Security News > 2023 > March > BlackLotus UEFI bootkit disables Windows security mechanisms
ESET researchers have published the first analysis of a UEFI bootkit capable of circumventing UEFI Secure Boot, a critical platform security feature.
"Our investigation started with a few hits on what turned out to be the BlackLotus user-mode component - an HTTP downloader - in our telemetry late in 2022. After an initial assessment, code patterns found in the samples brought us to the discovery of six BlackLotus installers. This allowed us to explore the whole execution chain and to realize that what we were dealing with here is not just regular malware," says Martin Smolár, the ESET researcher who led the investigation into the bootkit.
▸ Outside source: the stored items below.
-- pv_equiv track=rewrite | github.com/Picasso653/Cdewars- | python/7_kyu/perpendicular_lines.py | perpendicular
-- ===== SOURCE A (Python) =====
-- def perpendicular(n):
--     x = 0
--     d = 0
--     i = 0
--     if n < 2:
--         return 0
--     while i < n+1:
--         x += d
--         if i%2==1:
--             d +=1
--         i +=1
--     return x
-- ===== SOURCE B (Python) =====
-- def perpendicular(n):
--     # closed form: sum of floor(i/2) for i=0..n equals floor(n*n/4)
--     if n < 2:
--         return 0
--     return n * n // 4
-- ===== Notes on version B (the rewrite author's own statement) =====
-- stated objective: faster
-- what changed: Replaced the O(n) accumulation loop with the closed-form formula floor(n*n/4) for sum_{i<=n} floor(i/2).
import Mathlib
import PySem

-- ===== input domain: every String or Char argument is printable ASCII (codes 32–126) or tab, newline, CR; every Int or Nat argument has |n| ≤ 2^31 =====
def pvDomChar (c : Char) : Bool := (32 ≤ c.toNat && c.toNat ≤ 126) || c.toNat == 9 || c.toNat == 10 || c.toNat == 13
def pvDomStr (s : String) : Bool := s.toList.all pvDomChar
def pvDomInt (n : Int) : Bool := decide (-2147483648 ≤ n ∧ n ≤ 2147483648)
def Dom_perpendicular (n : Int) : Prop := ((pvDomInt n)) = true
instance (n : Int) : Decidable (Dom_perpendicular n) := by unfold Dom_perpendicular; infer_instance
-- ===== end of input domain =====

-- B replaces A's O(n) accumulation loop with the closed form floor(n*n/4) (faster: asymptotic).
-- ===== PORT A =====
-- while-loop of A: state (x, d, i); runs while i < n+1
def perpendicularLoop (n x d i : Int) : Int :=
  if _h : i < n + 1 then
    perpendicularLoop n (x + d) (if PySem.Int.mod i 2 == 1 then d + 1 else d) (i + 1)
  else x
termination_by (n + 1 - i).toNat
decreasing_by omega

def perpendicular (n : Int) : Int :=
  if n < 2 then 0 else perpendicularLoop n 0 0 0

-- ===== PORT B =====
def perpendicular_alt (n : Int) : Int :=
  if n < 2 then 0 else PySem.Int.floordiv (n * n) 4

-- ===== PRECONDITION & SPEC =====
def Spec_perpendicular (n : Int) (out : Int) : Prop := out = perpendicular_alt n
instance (n : Int) (out : Int) : Decidable (Spec_perpendicular n out) := by unfold Spec_perpendicular; infer_instance

-- ===== CLAIM =====
def Claim_equal_perpendicular : Prop := ∀ (n : Int), Dom_perpendicular n → Spec_perpendicular n (perpendicular n)

-- ===== LEMMAS AND PROOFS =====
-- invariant: entering the loop at index i with d = i / 2, the loop adds n*n/4 - (i-1)^2/4 to x
theorem perpendicularLoop_inv (n : Int) : ∀ (k : Nat) (i x : Int), 0 ≤ i → i ≤ n + 1 →
    (n + 1 - i).toNat = k →
    perpendicularLoop n x (i / 2) i = x + n * n / 4 - (i - 1) * (i - 1) / 4 := by
  intro k
  induction k with
  | zero =>
    intro i x h0 hle hk
    have hi : i = n + 1 := by omega
    subst hi
    rw [perpendicularLoop]
    simp only [show ¬ (n + 1 < n + 1) by omega, dite_eq_ite, if_false]
    have h1 : (n + 1 - 1) * (n + 1 - 1) = n * n := by ring
    rw [h1]; ring
  | succ k ih =>
    intro i x h0 hle hk
    have hlt : i < n + 1 := by omega
    rw [perpendicularLoop]
    simp only [hlt, dite_true]
    have hd : (if PySem.Int.mod i 2 == 1 then i / 2 + 1 else i / 2) = (i + 1) / 2 := by
      rw [show PySem.Int.mod i 2 = i % 2 from PySem.Int.mod_eq_emod_of_pos (by omega)]
      rcases Int.even_or_odd i with ⟨m, hm⟩ | ⟨m, hm⟩ <;> subst hm <;> simp <;> omega
    rw [hd, ih (i + 1) (x + i / 2) (by omega) (by omega) (by omega)]
    -- arithmetic: i/2 - i*i/4 = -((i-1)*(i-1))/4
    rcases Int.even_or_odd i with ⟨m, hm⟩ | ⟨m, hm⟩ <;> subst hm
    · have e1 : (m + m + 1 - 1) * (m + m + 1 - 1) = 4 * (m * m) := by ring
      have e2 : (m + m - 1) * (m + m - 1) = 4 * (m * m) - 4 * m + 1 := by ring
      rw [e1, e2]; omega
    · have e1 : (2 * m + 1 + 1 - 1) * (2 * m + 1 + 1 - 1) = 4 * (m * m) + 4 * m + 1 := by ring
      have e2 : (2 * m + 1 - 1) * (2 * m + 1 - 1) = 4 * (m * m) := by ring
      rw [e1, e2]; omega

theorem perpendicular_spec : Claim_equal_perpendicular := by
  intro n _
  unfold Spec_perpendicular perpendicular perpendicular_alt
  split_ifs with h
  · rfl
  · have h2 : (2:Int) ≤ n := by omega
    have := perpendicularLoop_inv n (n+1-0).toNat 0 0 (by omega) (by omega) rfl
    simp only [show (0:Int)/2 = 0 by decide] at this
    rw [this, PySem.Int.floordiv_eq_ediv_of_pos (by omega)]
    norm_num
The bootkit exploits a more than one-year-old vulnerability to bypass UEFI Secure Boot and set up persistence for the bootkit.
UEFI bootkits are very powerful threats, having full control over the operating system boot process and thus being capable of disabling various operating system security mechanisms and deploying their own kernel-mode or user-mode payloads in early boot stages.
UEFI bootkits may lose on stealthiness when compared to firmware implants - such as LoJax, the first in-the-wild UEFI firmware implant, discovered by ESET Research in 2018 - as bootkits are located on an easily accessible FAT32 disk partition.
In order to prevent the exploitation of known vulnerable UEFI binaries to bypass UEFI Secure Boot, it is necessary to revoke them in the UEFI revocation database.